The RCGP has called for urgent action to avoid the loss of nearly 19,000 GPs and trainees in the next five years.
The college said the Government must urgently address the intense workload and workforce pressures in general practice.
It has launched a new campaign – Fit for the Future: a new plan for GPs and their patients – in which it sets out required actions to tackle the crisis in general practice.
The campaign comes on the back of a poll by the college which revealed that 42% of GP and trainees say they are likely to quit the profession in the next five years. The snapshot survey suggests that 10% will leave in the next year and 19% in the next two years.
Extrapolating the 1,262 responses across 45,000 current GPs and trainees, this could mean patients losing 18,950 GPs and trainees, or 15,000 full-time equivalent GPs, the RCGP warned.
Of those not planning to retire, 60% cite stress, working hours, and lack of job satisfaction as their reasons to quit.
More than two thirds (68%) of GPs say they don’t have enough time to properly assess their patients, with 65% saying patient safety is being compromised due to appointments being too short.
Over a third (38%) said GP practice premises are not fit for purpose, and IT for booking systems are not good enough (34%). And 80% of respondents expect working in general practice to get worse over the next few years, compared to only 6% who expect it to get better.

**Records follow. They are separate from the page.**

-- pv_equiv track=rewrite | github.com/Felipe-Caldeira/CS-337-Project-1 | globals.py | adjustLemmas
-- ===== SOURCE A (Python) =====
-- def adjustLemmas(words):
--     new_words = words
--     switch = False
--     for i, word in enumerate(words):
--         for original, new in {
--             "best":"good",
--             "well":"good",
--             "support":"supporting",
--             "performance":"",
--             "role":"",
--             "language":"",
--             "television":"tv"
--             }.items():
--             if word == original: new_words[i] = new
--             if i < len(new_words) - 1 and word in ["actor", "actress"] and new_words[i + 1] == "supporting":
--                 switch = (i, i + 1)
--
--     if switch:
--         new_words[switch[0]], new_words[switch[1]] = new_words[switch[1]], new_words[switch[0]]
--     return new_words
-- ===== SOURCE B (Python) =====
-- def adjustLemmas(words):
--     # Single backward pass: build the output back-to-front, consuming an
--     # "actor/actress"+"supporting" pair eagerly the first time it is seen
--     # (= the last such pair in forward order), replacing lemmas otherwise.
--     # Like A, mutates the argument list in place (via slice assignment).
--     lemma = {
--         "best": "good",
--         "well": "good",
--         "support": "supporting",
--         "performance": "",
--         "role": "",
--         "language": "",
--         "television": "tv",
--     }
--     out = []
--     swapped = False
--     i = len(words) - 1
--     while i >= 0:
--         w = words[i]
--         if not swapped and i > 0 and w == "supporting" and words[i - 1] in ("actor", "actress"):
--             out.append(words[i - 1])
--             out.append("supporting")
--             swapped = True
--             i -= 2
--         else:
--             out.append(lemma.get(w, w))
--             i -= 1
--     out.reverse()
--     words[:] = out
--     return words
-- ===== Notes on version B (the rewrite author's own statement) =====
-- stated objective: alternative
-- what changed: A interleaves lemma replacement and actor/actress+'supporting' pair detection in one forward nested loop (rebuilding the 7-entry dict per word) and swaps afterwards; B is a single backward pass that builds the output back-to-front, consuming the last such pair the moment it is seen and replacing lemmas otherwise, with no separate detection or swap step.
import Mathlib
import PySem

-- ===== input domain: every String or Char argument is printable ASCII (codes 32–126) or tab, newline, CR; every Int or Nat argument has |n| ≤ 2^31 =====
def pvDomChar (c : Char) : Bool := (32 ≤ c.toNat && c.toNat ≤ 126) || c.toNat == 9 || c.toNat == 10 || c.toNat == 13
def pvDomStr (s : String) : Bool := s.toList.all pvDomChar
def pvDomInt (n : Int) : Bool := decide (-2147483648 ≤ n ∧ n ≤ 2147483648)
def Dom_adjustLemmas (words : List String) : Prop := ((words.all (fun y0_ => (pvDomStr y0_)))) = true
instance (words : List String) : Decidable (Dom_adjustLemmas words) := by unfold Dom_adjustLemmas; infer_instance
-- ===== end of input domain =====

-- B replaces A's nested forward loop (dict literal rebuilt per word, detection interleaved with
-- replacement, then a final swap) by ONE backward pass that builds the output back-to-front and
-- consumes the last actor/actress+"supporting" pair the moment it is seen; both mutate the
-- argument list in place identically, and the equivalence proved is about the return value.

-- ===== PORT A =====
-- the dict literal A rebuilds on every inner iteration, in insertion order
def lemmaItemsA : List (String × String) :=
  [("best", "good"), ("well", "good"), ("support", "supporting"), ("performance", ""),
   ("role", ""), ("language", ""), ("television", "tv")]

RCGP chair Professor Martin Marshall described the findings as ‘alarming’.
He said: ‘General practice is significantly understaffed, underfunded, and overworked and this is impacting on the care and services we’re able to deliver to patients. Our survey results should act as a stark warning for politicians and decision-makers.’
The RCGP said the findings painted a worrying picture of a dangerously overstretched and severely under-resourced service at breaking point.
The college’s campaign has highlighted ways to address the most pressing problems.
It includes a call to invest in a new suite of IT products and support for practices, making it easier for patients to choose to see the same GP or the next available member of the team. The RCGP said this will improve patients’ experience of accessing care.
It also wants to see an NHS-wide campaign to free up GPs to spend more time with patients by cutting unnecessary workload and bureaucracy. There should be a detailed plan to go beyond the target of 6,000 extra full-time equivalent GPs, said the RCGP.
And the college called for the general practice budget to be restored to account for 11% of total health spend, including a £1bn investment in GP premises.
Prof Marshall said: ‘Taking these steps will alleviate the unsustainable and unsafe pressure that GPs and our teams are working under, and free up time to have longer consultations and build the invaluable relationships with patients that we know lead to better health outcomes.
‘We need to make being a GP sustainable again, for the sake of the NHS, and for the sake of patients. We urge politicians and decision-makers to take heed of our campaign calls.’